> _Data records_
━━━

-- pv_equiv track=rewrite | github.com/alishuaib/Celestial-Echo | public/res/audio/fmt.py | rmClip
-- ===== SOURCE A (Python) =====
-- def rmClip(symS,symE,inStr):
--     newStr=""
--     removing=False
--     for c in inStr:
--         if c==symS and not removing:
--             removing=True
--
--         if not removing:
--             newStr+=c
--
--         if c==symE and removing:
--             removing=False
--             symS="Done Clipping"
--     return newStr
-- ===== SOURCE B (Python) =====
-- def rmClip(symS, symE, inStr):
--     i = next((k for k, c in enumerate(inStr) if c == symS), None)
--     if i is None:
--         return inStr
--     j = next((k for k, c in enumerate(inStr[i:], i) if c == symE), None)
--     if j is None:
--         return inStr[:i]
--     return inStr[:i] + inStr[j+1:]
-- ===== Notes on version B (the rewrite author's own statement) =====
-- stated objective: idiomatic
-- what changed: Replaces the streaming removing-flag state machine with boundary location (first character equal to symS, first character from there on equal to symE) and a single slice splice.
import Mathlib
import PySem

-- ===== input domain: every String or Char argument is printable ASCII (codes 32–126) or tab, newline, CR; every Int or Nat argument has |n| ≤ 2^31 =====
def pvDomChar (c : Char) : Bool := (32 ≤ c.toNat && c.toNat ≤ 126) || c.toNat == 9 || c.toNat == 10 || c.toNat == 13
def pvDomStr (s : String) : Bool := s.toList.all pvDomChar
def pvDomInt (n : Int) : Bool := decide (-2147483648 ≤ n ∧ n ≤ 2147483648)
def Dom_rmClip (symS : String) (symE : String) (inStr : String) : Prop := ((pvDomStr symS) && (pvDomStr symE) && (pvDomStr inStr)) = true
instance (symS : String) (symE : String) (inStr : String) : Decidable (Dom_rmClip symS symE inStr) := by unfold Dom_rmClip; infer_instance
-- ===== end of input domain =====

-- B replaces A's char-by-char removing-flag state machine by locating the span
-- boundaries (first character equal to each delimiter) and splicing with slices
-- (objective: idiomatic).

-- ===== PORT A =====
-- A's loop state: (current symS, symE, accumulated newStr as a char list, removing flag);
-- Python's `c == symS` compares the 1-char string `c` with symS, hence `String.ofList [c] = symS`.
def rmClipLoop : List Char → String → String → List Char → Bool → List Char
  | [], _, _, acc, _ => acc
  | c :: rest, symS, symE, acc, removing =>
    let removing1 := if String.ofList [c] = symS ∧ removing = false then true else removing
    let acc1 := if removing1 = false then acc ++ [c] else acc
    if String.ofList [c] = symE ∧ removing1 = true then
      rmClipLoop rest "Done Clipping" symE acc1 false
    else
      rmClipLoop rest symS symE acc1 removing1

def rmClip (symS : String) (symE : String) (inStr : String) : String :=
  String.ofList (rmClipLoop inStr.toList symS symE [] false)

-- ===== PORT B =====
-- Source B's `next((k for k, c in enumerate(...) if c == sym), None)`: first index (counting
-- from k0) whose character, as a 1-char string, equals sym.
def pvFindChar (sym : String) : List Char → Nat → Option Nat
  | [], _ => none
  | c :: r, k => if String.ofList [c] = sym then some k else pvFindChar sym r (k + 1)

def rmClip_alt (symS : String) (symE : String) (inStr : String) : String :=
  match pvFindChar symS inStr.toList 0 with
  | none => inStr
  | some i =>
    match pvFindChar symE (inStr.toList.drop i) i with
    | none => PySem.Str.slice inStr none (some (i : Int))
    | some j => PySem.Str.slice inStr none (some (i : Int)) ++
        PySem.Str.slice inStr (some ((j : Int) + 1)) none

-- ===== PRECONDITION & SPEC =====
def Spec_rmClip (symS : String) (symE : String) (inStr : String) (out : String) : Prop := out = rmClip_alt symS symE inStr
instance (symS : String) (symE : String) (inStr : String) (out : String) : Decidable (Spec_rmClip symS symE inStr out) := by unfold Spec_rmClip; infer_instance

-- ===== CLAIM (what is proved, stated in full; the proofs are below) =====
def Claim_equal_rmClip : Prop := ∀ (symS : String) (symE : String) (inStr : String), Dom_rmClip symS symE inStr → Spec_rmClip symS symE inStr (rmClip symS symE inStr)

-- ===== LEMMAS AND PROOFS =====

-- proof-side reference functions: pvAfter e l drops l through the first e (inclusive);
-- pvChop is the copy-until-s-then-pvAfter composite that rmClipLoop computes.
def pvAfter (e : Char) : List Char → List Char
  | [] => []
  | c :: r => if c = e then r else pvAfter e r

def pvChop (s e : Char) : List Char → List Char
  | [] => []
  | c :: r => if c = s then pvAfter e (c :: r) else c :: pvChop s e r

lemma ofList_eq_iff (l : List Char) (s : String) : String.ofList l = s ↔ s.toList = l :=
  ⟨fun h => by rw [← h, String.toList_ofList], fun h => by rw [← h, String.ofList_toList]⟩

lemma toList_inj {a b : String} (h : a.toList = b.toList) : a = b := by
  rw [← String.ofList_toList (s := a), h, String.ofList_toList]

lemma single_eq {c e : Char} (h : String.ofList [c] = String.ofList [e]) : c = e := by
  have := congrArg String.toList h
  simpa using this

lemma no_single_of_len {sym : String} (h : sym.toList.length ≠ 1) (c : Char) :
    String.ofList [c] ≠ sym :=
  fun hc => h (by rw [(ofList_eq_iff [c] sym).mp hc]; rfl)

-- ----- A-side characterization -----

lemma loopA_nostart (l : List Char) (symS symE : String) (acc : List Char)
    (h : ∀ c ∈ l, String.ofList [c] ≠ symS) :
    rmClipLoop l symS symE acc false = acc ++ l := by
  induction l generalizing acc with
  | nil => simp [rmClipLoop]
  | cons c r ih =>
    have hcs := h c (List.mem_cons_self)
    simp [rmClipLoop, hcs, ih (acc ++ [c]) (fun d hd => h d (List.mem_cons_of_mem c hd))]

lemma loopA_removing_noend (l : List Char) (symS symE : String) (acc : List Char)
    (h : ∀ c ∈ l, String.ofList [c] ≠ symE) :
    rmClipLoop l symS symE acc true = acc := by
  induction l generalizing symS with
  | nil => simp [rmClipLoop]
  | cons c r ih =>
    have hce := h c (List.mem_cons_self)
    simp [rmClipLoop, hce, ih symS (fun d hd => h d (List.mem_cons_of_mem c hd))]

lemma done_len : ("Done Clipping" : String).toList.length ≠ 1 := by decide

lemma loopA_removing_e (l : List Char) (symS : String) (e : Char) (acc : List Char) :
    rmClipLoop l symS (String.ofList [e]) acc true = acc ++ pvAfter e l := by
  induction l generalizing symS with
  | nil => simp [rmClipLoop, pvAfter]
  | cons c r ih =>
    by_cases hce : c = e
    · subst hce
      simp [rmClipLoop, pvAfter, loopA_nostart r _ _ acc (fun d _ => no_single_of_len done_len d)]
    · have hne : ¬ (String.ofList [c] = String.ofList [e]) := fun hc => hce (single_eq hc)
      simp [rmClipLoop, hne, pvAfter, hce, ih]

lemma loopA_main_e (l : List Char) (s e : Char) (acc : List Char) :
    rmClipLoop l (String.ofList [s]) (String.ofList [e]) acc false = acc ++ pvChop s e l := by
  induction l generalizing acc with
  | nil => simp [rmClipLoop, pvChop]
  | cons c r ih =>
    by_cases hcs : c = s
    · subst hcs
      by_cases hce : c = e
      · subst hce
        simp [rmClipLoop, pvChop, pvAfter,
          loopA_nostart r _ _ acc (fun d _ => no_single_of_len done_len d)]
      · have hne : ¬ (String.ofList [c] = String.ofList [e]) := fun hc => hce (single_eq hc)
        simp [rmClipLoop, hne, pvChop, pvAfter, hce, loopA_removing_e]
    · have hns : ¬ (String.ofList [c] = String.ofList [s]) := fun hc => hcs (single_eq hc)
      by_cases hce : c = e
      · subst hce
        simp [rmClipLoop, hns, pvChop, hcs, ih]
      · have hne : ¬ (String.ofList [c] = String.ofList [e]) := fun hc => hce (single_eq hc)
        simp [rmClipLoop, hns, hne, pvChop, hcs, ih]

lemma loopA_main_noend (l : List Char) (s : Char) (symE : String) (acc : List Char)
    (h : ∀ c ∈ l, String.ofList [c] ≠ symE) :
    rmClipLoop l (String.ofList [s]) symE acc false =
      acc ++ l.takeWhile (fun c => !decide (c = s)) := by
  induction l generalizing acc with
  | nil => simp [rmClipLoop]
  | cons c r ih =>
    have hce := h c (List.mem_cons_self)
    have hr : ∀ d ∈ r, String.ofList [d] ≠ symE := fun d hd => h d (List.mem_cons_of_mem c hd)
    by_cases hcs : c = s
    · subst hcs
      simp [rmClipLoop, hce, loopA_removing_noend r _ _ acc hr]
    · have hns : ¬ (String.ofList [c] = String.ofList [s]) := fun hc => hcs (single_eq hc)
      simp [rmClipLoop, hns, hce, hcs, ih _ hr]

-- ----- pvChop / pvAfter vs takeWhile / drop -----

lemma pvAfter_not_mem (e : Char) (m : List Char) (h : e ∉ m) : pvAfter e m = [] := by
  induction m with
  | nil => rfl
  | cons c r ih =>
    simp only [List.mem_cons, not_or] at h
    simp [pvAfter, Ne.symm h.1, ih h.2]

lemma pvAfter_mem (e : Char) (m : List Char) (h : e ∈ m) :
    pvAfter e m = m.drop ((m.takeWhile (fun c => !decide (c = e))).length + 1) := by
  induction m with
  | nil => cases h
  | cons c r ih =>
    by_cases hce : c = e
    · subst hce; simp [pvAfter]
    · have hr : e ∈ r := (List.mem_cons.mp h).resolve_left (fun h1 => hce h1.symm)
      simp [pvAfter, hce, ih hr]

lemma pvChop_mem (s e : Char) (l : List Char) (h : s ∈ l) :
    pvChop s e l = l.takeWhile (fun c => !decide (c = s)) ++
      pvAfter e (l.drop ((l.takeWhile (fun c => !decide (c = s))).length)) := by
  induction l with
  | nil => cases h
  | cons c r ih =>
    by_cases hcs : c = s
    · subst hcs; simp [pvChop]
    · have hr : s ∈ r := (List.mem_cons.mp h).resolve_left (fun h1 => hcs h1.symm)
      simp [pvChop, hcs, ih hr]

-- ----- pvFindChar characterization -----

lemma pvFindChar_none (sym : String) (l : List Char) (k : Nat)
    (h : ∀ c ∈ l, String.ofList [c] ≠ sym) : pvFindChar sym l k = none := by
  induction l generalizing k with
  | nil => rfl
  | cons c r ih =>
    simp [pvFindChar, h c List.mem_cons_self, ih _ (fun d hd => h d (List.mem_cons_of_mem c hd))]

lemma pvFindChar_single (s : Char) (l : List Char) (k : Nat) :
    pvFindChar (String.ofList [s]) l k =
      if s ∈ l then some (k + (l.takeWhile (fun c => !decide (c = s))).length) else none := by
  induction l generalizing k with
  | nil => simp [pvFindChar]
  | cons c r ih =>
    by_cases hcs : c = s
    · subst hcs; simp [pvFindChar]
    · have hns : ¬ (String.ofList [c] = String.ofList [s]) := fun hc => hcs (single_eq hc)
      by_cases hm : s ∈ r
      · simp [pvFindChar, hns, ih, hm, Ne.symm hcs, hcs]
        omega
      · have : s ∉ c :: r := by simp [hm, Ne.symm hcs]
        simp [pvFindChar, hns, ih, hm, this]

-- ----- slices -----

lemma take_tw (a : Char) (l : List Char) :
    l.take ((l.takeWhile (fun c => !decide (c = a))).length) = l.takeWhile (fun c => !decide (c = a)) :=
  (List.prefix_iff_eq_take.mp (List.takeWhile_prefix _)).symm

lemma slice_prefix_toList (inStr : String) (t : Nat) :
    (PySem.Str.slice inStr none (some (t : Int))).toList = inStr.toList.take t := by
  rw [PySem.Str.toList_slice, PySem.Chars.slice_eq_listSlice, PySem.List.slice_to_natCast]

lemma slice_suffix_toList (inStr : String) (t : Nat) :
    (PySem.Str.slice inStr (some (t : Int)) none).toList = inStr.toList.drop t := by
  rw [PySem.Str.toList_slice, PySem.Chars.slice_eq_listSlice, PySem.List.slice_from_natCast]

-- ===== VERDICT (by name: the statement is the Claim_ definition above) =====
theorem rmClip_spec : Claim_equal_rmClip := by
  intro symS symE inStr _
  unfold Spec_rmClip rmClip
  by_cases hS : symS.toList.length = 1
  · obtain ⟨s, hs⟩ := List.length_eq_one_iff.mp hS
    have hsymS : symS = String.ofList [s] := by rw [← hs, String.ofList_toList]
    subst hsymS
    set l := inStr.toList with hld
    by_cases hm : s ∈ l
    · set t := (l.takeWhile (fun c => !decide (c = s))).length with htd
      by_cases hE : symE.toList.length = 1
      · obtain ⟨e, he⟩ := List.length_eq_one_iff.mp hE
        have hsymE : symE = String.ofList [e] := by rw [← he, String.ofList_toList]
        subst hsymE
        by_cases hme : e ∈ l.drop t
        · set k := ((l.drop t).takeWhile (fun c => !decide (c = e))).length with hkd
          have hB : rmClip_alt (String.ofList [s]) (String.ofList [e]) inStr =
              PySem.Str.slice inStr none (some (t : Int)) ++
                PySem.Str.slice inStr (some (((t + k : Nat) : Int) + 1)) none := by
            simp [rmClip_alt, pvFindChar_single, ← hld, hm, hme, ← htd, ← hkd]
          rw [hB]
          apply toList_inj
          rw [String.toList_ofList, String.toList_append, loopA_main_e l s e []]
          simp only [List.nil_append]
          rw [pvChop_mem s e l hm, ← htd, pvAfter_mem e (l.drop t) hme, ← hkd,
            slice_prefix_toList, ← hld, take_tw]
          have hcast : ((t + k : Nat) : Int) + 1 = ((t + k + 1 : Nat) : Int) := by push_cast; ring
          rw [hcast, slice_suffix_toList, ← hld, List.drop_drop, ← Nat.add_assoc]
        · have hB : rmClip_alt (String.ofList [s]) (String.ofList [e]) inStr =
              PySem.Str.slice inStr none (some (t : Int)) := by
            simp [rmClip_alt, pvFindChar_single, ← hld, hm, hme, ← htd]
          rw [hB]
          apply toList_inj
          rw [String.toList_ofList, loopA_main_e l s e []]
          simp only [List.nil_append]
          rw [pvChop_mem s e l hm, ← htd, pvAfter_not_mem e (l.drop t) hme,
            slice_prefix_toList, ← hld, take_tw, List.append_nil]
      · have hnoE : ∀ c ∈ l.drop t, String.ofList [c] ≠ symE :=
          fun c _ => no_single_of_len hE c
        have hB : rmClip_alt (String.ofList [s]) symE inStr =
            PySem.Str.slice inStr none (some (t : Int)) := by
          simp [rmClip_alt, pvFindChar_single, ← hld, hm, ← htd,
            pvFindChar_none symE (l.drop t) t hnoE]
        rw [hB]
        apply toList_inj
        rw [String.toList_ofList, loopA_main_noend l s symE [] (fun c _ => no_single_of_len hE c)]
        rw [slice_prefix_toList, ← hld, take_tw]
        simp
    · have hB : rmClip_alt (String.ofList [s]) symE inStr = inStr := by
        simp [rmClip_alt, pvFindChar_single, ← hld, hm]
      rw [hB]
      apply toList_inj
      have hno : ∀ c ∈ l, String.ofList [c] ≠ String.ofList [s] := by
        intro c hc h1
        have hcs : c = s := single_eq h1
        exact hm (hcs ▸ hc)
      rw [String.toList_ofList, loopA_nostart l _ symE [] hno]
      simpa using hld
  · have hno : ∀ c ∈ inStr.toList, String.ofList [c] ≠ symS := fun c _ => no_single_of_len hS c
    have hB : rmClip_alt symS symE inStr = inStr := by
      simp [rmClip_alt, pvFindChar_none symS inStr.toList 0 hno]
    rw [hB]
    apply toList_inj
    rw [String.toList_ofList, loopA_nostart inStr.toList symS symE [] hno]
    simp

━━━

> _Task description_
In the records above, locate the lines holding the word "Chars". Copy each of them.

> _Response_
  rw [PySem.Str.toList_slice, PySem.Chars.slice_eq_listSlice, PySem.List.slice_to_natCast]
  rw [PySem.Str.toList_slice, PySem.Chars.slice_eq_listSlice, PySem.List.slice_from_natCast]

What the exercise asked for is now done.